___ RECORD EXTRACTS

-- pv_equiv track=rewrite | github.com/kusotom/FSU | backend/app/services/access_control.py | expand_permissions
-- ===== SOURCE A (Python) =====
-- PERMISSION_ALIASES: dict[str, set[str]] = {
--     "alarm.handle": {"alarm.ack", "alarm.close"},
--     "alarm.ack": {"alarm.handle"},
--     "alarm.close": {"alarm.handle"},
--     "site.manage": {"site.create", "site.update"},
--     "site.create": {"site.manage"},
--     "site.update": {"site.manage"},
--     "rule.view": {"alarm_rule.template.view", "alarm_rule.tenant.view"},
--     "rule.manage": {
--         "rule.view",
--         "alarm_rule.template.view",
--         "alarm_rule.template.manage",
--         "alarm_rule.tenant.view",
--         "alarm_rule.tenant.manage",
--     },
--     "alarm_rule.template.view": {"rule.view"},
--     "alarm_rule.tenant.view": {"rule.view"},
--     "alarm_rule.template.manage": {"rule.manage", "rule.view"},
--     "alarm_rule.tenant.manage": {"rule.manage", "rule.view"},
--     "notify.view": {
--         "notify.channel.view",
--         "notify.policy.view",
--         "notify.receiver.view",
--         "notify.group.view",
--         "notify.rule.view",
--         "notify.oncall.view",
--         "notify.push_log.view",
--     },
--     "notify.manage": {
--         "notify.view",
--         "notify.channel.view",
--         "notify.channel.manage",
--         "notify.policy.view",
--         "notify.policy.manage",
--         "notify.receiver.view",
--         "notify.receiver.manage",
--         "notify.group.view",
--         "notify.group.manage",
--         "notify.rule.view",
--         "notify.rule.manage",
--         "notify.oncall.view",
--         "notify.oncall.manage",
--         "notify.push_log.view",
--         "notify.push_log.retry",
--     },
--     "notify.channel.view": {"notify.view"},
--     "notify.policy.view": {"notify.view"},
--     "notify.receiver.view": {"notify.view"},
--     "notify.group.view": {"notify.view"},
--     "notify.rule.view": {"notify.view"},
--     "notify.oncall.view": {"notify.view"},
--     "notify.push_log.view": {"notify.view"},
--     "notify.channel.manage": {"notify.manage", "notify.view"},
--     "notify.policy.manage": {"notify.manage", "notify.view"},
--     "notify.receiver.manage": {"notify.manage", "notify.view"},
--     "notify.group.manage": {"notify.manage", "notify.view"},
--     "notify.rule.manage": {"notify.manage", "notify.view"},
--     "notify.oncall.manage": {"notify.manage", "notify.view"},
--     "notify.push_log.retry": {"notify.manage", "notify.view"},
--     "user.manage_company": {"user.view", "user.manage", "audit.view"},
--     "user.view": {"user.manage_company"},
--     "user.manage": {"user.manage_company"},
-- }
--
-- def expand_permissions(raw_permissions: set[str] | list[str]) -> set[str]:
--     expanded = {item for item in raw_permissions if item}
--     changed = True
--     while changed:
--         changed = False
--         for key in list(expanded):
--             additions = PERMISSION_ALIASES.get(key, set())
--             if not additions.issubset(expanded):
--                 expanded.update(additions)
--                 changed = True
--     return expanded
-- ===== SOURCE B (Python) =====
-- ALIAS_GROUPS: list[tuple[tuple[str, ...], tuple[str, ...]]] = [
--     (("alarm.handle",),
--      ("alarm.ack", "alarm.close")),
--     (("alarm.ack", "alarm.close"),
--      ("alarm.handle",)),
--     (("site.manage",),
--      ("site.create", "site.update")),
--     (("site.create", "site.update"),
--      ("site.manage",)),
--     (("rule.view",),
--      ("alarm_rule.template.view", "alarm_rule.tenant.view")),
--     (("rule.manage",),
--      ("rule.view", "alarm_rule.template.view", "alarm_rule.template.manage", "alarm_rule.tenant.view", "alarm_rule.tenant.manage")),
--     (("alarm_rule.template.view", "alarm_rule.tenant.view"),
--      ("rule.view",)),
--     (("alarm_rule.template.manage", "alarm_rule.tenant.manage"),
--      ("rule.manage", "rule.view")),
--     (("notify.view",),
--      ("notify.channel.view", "notify.policy.view", "notify.receiver.view", "notify.group.view", "notify.rule.view", "notify.oncall.view", "notify.push_log.view")),
--     (("notify.manage",),
--      ("notify.view", "notify.channel.view", "notify.channel.manage", "notify.policy.view", "notify.policy.manage", "notify.receiver.view", "notify.receiver.manage", "notify.group.view", "notify.group.manage", "notify.rule.view", "notify.rule.manage", "notify.oncall.view", "notify.oncall.manage", "notify.push_log.view", "notify.push_log.retry")),
--     (("notify.channel.view", "notify.policy.view", "notify.receiver.view", "notify.group.view", "notify.rule.view", "notify.oncall.view", "notify.push_log.view"),
--      ("notify.view",)),
--     (("notify.channel.manage", "notify.policy.manage", "notify.receiver.manage", "notify.group.manage", "notify.rule.manage", "notify.oncall.manage", "notify.push_log.retry"),
--      ("notify.manage", "notify.view")),
--     (("user.manage_company",),
--      ("user.view", "user.manage", "audit.view")),
--     (("user.view", "user.manage"),
--      ("user.manage_company",)),
-- ]
--
-- ALIAS_GRAPH: dict[str, tuple[str, ...]] = {
--     key: aliases for keys, aliases in ALIAS_GROUPS for key in keys
-- }
--
-- def expand_permissions(raw_permissions):
--     # Level-by-level BFS over the alias graph: each permission is visited once,
--     # when it first enters the frontier; no repeated sweeps over the whole set.
--     seen: set[str] = set()
--     frontier: list[str] = []
--     for item in raw_permissions:
--         if item and item not in seen:
--             seen.add(item)
--             frontier.append(item)
--     while frontier:
--         nxt: list[str] = []
--         for perm in frontier:
--             for alias in ALIAS_GRAPH.get(perm, ()):
--                 if alias not in seen:
--                     seen.add(alias)
--                     nxt.append(alias)
--         frontier = nxt
--     return seen
-- ===== Notes on version B (the rewrite author's own statement) =====
-- stated objective: alternative
-- what changed: Replaced A's repeat-until-no-change sweeps over the whole set (a changed flag and a full re-scan every round) by a level-by-level BFS over the alias graph — only the frontier of newly added permissions is scanned, so each permission is visited exactly once — with the alias table stored as deduplicated alias groups flattened into the adjacency dict.
import Mathlib
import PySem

______

▶ _PROBLEM DETAILS_:
After reading through the material, print all of it again exactly.

▶ _SOLUTION FOR THIS PROBLEM_:
-- pv_equiv track=rewrite | github.com/kusotom/FSU | backend/app/services/access_control.py | expand_permissions
-- ===== SOURCE A (Python) =====
-- PERMISSION_ALIASES: dict[str, set[str]] = {
--     "alarm.handle": {"alarm.ack", "alarm.close"},
--     "alarm.ack": {"alarm.handle"},
--     "alarm.close": {"alarm.handle"},
--     "site.manage": {"site.create", "site.update"},
--     "site.create": {"site.manage"},
--     "site.update": {"site.manage"},
--     "rule.view": {"alarm_rule.template.view", "alarm_rule.tenant.view"},
--     "rule.manage": {
--         "rule.view",
--         "alarm_rule.template.view",
--         "alarm_rule.template.manage",
--         "alarm_rule.tenant.view",
--         "alarm_rule.tenant.manage",
--     },
--     "alarm_rule.template.view": {"rule.view"},
--     "alarm_rule.tenant.view": {"rule.view"},
--     "alarm_rule.template.manage": {"rule.manage", "rule.view"},
--     "alarm_rule.tenant.manage": {"rule.manage", "rule.view"},
--     "notify.view": {
--         "notify.channel.view",
--         "notify.policy.view",
--         "notify.receiver.view",
--         "notify.group.view",
--         "notify.rule.view",
--         "notify.oncall.view",
--         "notify.push_log.view",
--     },
--     "notify.manage": {
--         "notify.view",
--         "notify.channel.view",
--         "notify.channel.manage",
--         "notify.policy.view",
--         "notify.policy.manage",
--         "notify.receiver.view",
--         "notify.receiver.manage",
--         "notify.group.view",
--         "notify.group.manage",
--         "notify.rule.view",
--         "notify.rule.manage",
--         "notify.oncall.view",
--         "notify.oncall.manage",
--         "notify.push_log.view",
--         "notify.push_log.retry",
--     },
--     "notify.channel.view": {"notify.view"},
--     "notify.policy.view": {"notify.view"},
--     "notify.receiver.view": {"notify.view"},
--     "notify.group.view": {"notify.view"},
--     "notify.rule.view": {"notify.view"},
--     "notify.oncall.view": {"notify.view"},
--     "notify.push_log.view": {"notify.view"},
--     "notify.channel.manage": {"notify.manage", "notify.view"},
--     "notify.policy.manage": {"notify.manage", "notify.view"},
--     "notify.receiver.manage": {"notify.manage", "notify.view"},
--     "notify.group.manage": {"notify.manage", "notify.view"},
--     "notify.rule.manage": {"notify.manage", "notify.view"},
--     "notify.oncall.manage": {"notify.manage", "notify.view"},
--     "notify.push_log.retry": {"notify.manage", "notify.view"},
--     "user.manage_company": {"user.view", "user.manage", "audit.view"},
--     "user.view": {"user.manage_company"},
--     "user.manage": {"user.manage_company"},
-- }
--
-- def expand_permissions(raw_permissions: set[str] | list[str]) -> set[str]:
--     expanded = {item for item in raw_permissions if item}
--     changed = True
--     while changed:
--         changed = False
--         for key in list(expanded):
--             additions = PERMISSION_ALIASES.get(key, set())
--             if not additions.issubset(expanded):
--                 expanded.update(additions)
--                 changed = True
--     return expanded
-- ===== SOURCE B (Python) =====
-- ALIAS_GROUPS: list[tuple[tuple[str, ...], tuple[str, ...]]] = [
--     (("alarm.handle",),
--      ("alarm.ack", "alarm.close")),
--     (("alarm.ack", "alarm.close"),
--      ("alarm.handle",)),
--     (("site.manage",),
--      ("site.create", "site.update")),
--     (("site.create", "site.update"),
--      ("site.manage",)),
--     (("rule.view",),
--      ("alarm_rule.template.view", "alarm_rule.tenant.view")),
--     (("rule.manage",),
--      ("rule.view", "alarm_rule.template.view", "alarm_rule.template.manage", "alarm_rule.tenant.view", "alarm_rule.tenant.manage")),
--     (("alarm_rule.template.view", "alarm_rule.tenant.view"),
--      ("rule.view",)),
--     (("alarm_rule.template.manage", "alarm_rule.tenant.manage"),
--      ("rule.manage", "rule.view")),
--     (("notify.view",),
--      ("notify.channel.view", "notify.policy.view", "notify.receiver.view", "notify.group.view", "notify.rule.view", "notify.oncall.view", "notify.push_log.view")),
--     (("notify.manage",),
--      ("notify.view", "notify.channel.view", "notify.channel.manage", "notify.policy.view", "notify.policy.manage", "notify.receiver.view", "notify.receiver.manage", "notify.group.view", "notify.group.manage", "notify.rule.view", "notify.rule.manage", "notify.oncall.view", "notify.oncall.manage", "notify.push_log.view", "notify.push_log.retry")),
--     (("notify.channel.view", "notify.policy.view", "notify.receiver.view", "notify.group.view", "notify.rule.view", "notify.oncall.view", "notify.push_log.view"),
--      ("notify.view",)),
--     (("notify.channel.manage", "notify.policy.manage", "notify.receiver.manage", "notify.group.manage", "notify.rule.manage", "notify.oncall.manage", "notify.push_log.retry"),
--      ("notify.manage", "notify.view")),
--     (("user.manage_company",),
--      ("user.view", "user.manage", "audit.view")),
--     (("user.view", "user.manage"),
--      ("user.manage_company",)),
-- ]
--
-- ALIAS_GRAPH: dict[str, tuple[str, ...]] = {
--     key: aliases for keys, aliases in ALIAS_GROUPS for key in keys
-- }
--
-- def expand_permissions(raw_permissions):
--     # Level-by-level BFS over the alias graph: each permission is visited once,
--     # when it first enters the frontier; no repeated sweeps over the whole set.
--     seen: set[str] = set()
--     frontier: list[str] = []
--     for item in raw_permissions:
--         if item and item not in seen:
--             seen.add(item)
--             frontier.append(item)
--     while frontier:
--         nxt: list[str] = []
--         for perm in frontier:
--             for alias in ALIAS_GRAPH.get(perm, ()):
--                 if alias not in seen:
--                     seen.add(alias)
--                     nxt.append(alias)
--         frontier = nxt
--     return seen
-- ===== Notes on version B (the rewrite author's own statement) =====
-- stated objective: alternative
-- what changed: Replaced A's repeat-until-no-change sweeps over the whole set (a changed flag and a full re-scan every round) by a level-by-level BFS over the alias graph — only the frontier of newly added permissions is scanned, so each permission is visited exactly once — with the alias table stored as deduplicated alias groups flattened into the adjacency dict.
import Mathlib
import PySem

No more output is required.